-- pv_equiv track=rewrite | github.com/openstack/taskflow | taskflow/utils/misc.py | sequence_minus
-- ===== SOURCE A (Python) =====
-- def sequence_minus(seq1, seq2):
--     """Calculate difference of two sequences.
--
--     Result contains the elements from first sequence that are not
--     present in second sequence, in original order. Works even
--     if sequence elements are not hashable.
--     """
--     result = list(seq1)
--     for item in seq2:
--         try:
--             result.remove(item)
--         except ValueError:
--             pass
--     return result
-- ===== SOURCE B (Python) =====
-- def sequence_minus(seq1, seq2):
--     """Order-preserving multiset difference: single forward pass over seq1
--     consuming a shrinking pending-removals list (instead of A's repeated
--     remove-from-a-copy pass driven by seq2)."""
--     to_remove = list(seq2)
--     result = []
--     for item in seq1:
--         if item in to_remove:
--             to_remove.remove(item)
--         else:
--             result.append(item)
--     return result
-- ===== Notes on version B (the rewrite author's own statement) =====
-- stated objective: alternative
-- what changed: B makes one forward pass over seq1 testing membership in a shrinking pending-removals copy of seq2, instead of A's loop over seq2 that calls result.remove on a copy of seq1 for each item.
import Mathlib
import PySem

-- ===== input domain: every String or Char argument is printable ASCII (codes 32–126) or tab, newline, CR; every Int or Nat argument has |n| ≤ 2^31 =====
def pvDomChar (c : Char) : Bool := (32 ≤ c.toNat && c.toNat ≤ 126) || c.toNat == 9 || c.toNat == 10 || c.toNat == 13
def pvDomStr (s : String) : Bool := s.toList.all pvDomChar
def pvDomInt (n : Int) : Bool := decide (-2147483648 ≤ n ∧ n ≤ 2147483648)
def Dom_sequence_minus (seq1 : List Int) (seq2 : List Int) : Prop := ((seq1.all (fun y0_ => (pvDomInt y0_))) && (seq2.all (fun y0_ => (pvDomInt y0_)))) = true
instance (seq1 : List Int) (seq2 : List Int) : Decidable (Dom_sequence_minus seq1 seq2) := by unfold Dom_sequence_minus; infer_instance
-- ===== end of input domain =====

-- B replaces A's seq2-driven loop of result.remove calls by one forward pass over seq1
-- consuming a shrinking pending-removals copy of seq2 (objective: alternative decomposition).

-- ===== PORT A =====
-- result = list(seq1); for item in seq2: try result.remove(item) except ValueError: pass
def sequence_minus (seq1 : List Int) (seq2 : List Int) : List Int :=
  seq2.foldl (fun result item =>
    match PySem.List.remove? result item with
    | some r => r          -- result.remove(item) succeeded
    | none => result)      -- ValueError: pass
    seq1

-- ===== PORT B =====
-- to_remove = list(seq2); one pass over seq1: drop the item (consuming it from
-- to_remove) if still pending, else append it to result.
def sequence_minus_alt (seq1 : List Int) (seq2 : List Int) : List Int :=
  (seq1.foldl (fun (st : List Int × List Int) item =>
      if item ∈ st.1 then ((PySem.List.remove? st.1 item).getD st.1, st.2)
      else (st.1, st.2 ++ [item]))
    (seq2, [])).2

-- ===== PRECONDITION & SPEC =====
def Spec_sequence_minus (seq1 : List Int) (seq2 : List Int) (out : List Int) : Prop := out = sequence_minus_alt seq1 seq2
instance (seq1 : List Int) (seq2 : List Int) (out : List Int) : Decidable (Spec_sequence_minus seq1 seq2 out) := by unfold Spec_sequence_minus; infer_instance

-- ===== CLAIM (what is proved, stated in full; the proofs are below) =====
def Claim_equal_sequence_minus : Prop := ∀ (seq1 : List Int) (seq2 : List Int), Dom_sequence_minus seq1 seq2 → Spec_sequence_minus seq1 seq2 (sequence_minus seq1 seq2)

-- ===== LEMMAS AND PROOFS =====

-- canonical form both ports reduce to: erase each element of rem once from xs
def eraseAll (xs rem : List Int) : List Int := rem.foldl (fun r v => r.erase v) xs

theorem eraseAll_nil (rem : List Int) : eraseAll [] rem = [] := by
  induction rem with
  | nil => rfl
  | cons v rem ih => simp [eraseAll, List.foldl] at ih ⊢; exact ih

theorem eraseAll_cons_not_mem (rem : List Int) (x : Int) (xs : List Int) (h : x ∉ rem) :
    eraseAll (x :: xs) rem = x :: eraseAll xs rem := by
  induction rem generalizing xs with
  | nil => rfl
  | cons v rem ih =>
    simp only [List.mem_cons, not_or] at h
    simp only [eraseAll, List.foldl] at ih ⊢
    rw [List.erase_cons_tail (by simpa using fun e => h.1 e)]
    exact ih _ h.2

theorem eraseAll_cons_mem (rem : List Int) (x : Int) (xs : List Int) (h : x ∈ rem) :
    eraseAll (x :: xs) rem = eraseAll xs (rem.erase x) := by
  induction rem generalizing xs with
  | nil => cases h
  | cons v rem ih =>
    by_cases hv : v = x
    · subst hv
      simp [eraseAll, List.foldl, List.erase_cons_head]
    · have hx : x ∈ rem := by
        cases h with
        | head => exact absurd rfl hv
        | tail _ h => exact h
      simp only [eraseAll, List.foldl] at ih ⊢
      rw [List.erase_cons_tail (by simpa using fun e => hv e.symm),
          List.erase_cons_tail (by simpa using hv)]
      simp only [List.foldl]
      exact ih _ hx

theorem portA_eq_eraseAll (seq1 seq2 : List Int) :
    sequence_minus seq1 seq2 = eraseAll seq1 seq2 := by
  unfold sequence_minus eraseAll
  induction seq2 generalizing seq1 with
  | nil => rfl
  | cons v rem ih =>
    simp only [List.foldl]
    by_cases hv : v ∈ seq1
    · rw [PySem.List.remove?_eq_some_erase _ _ hv]
      exact ih _
    · rw [(PySem.List.remove?_eq_none_iff _ _).mpr hv, List.erase_of_not_mem hv]
      exact ih _

theorem portB_loop (seq1 rem acc : List Int) :
    (seq1.foldl (fun (st : List Int × List Int) item =>
        if item ∈ st.1 then ((PySem.List.remove? st.1 item).getD st.1, st.2)
        else (st.1, st.2 ++ [item]))
      (rem, acc)).2 = acc ++ eraseAll seq1 rem := by
  induction seq1 generalizing rem acc with
  | nil => simp [eraseAll_nil]
  | cons x xs ih =>
    simp only [List.foldl]
    by_cases h : x ∈ rem
    · rw [if_pos h, PySem.List.remove?_eq_some_erase _ _ h]
      simp only [Option.getD_some]
      rw [ih, eraseAll_cons_mem _ _ _ h]
    · rw [if_neg h, ih, eraseAll_cons_not_mem _ _ _ h]
      simp

-- ===== VERDICT (by name: the statement is the Claim_ definition above) =====
theorem sequence_minus_spec : Claim_equal_sequence_minus := by
  intro seq1 seq2 _
  unfold Spec_sequence_minus sequence_minus_alt
  rw [portA_eq_eraseAll, portB_loop]
  simp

▶ [PROMPT]:
Go through the records above and copy each line where "Decidable" is found.

▶ [YOUR RESPONSE]:
instance (seq1 : List Int) (seq2 : List Int) : Decidable (Dom_sequence_minus seq1 seq2) := by unfold Dom_sequence_minus; infer_instance
instance (seq1 : List Int) (seq2 : List Int) (out : List Int) : Decidable (Spec_sequence_minus seq1 seq2 out) := by unfold Spec_sequence_minus; infer_instance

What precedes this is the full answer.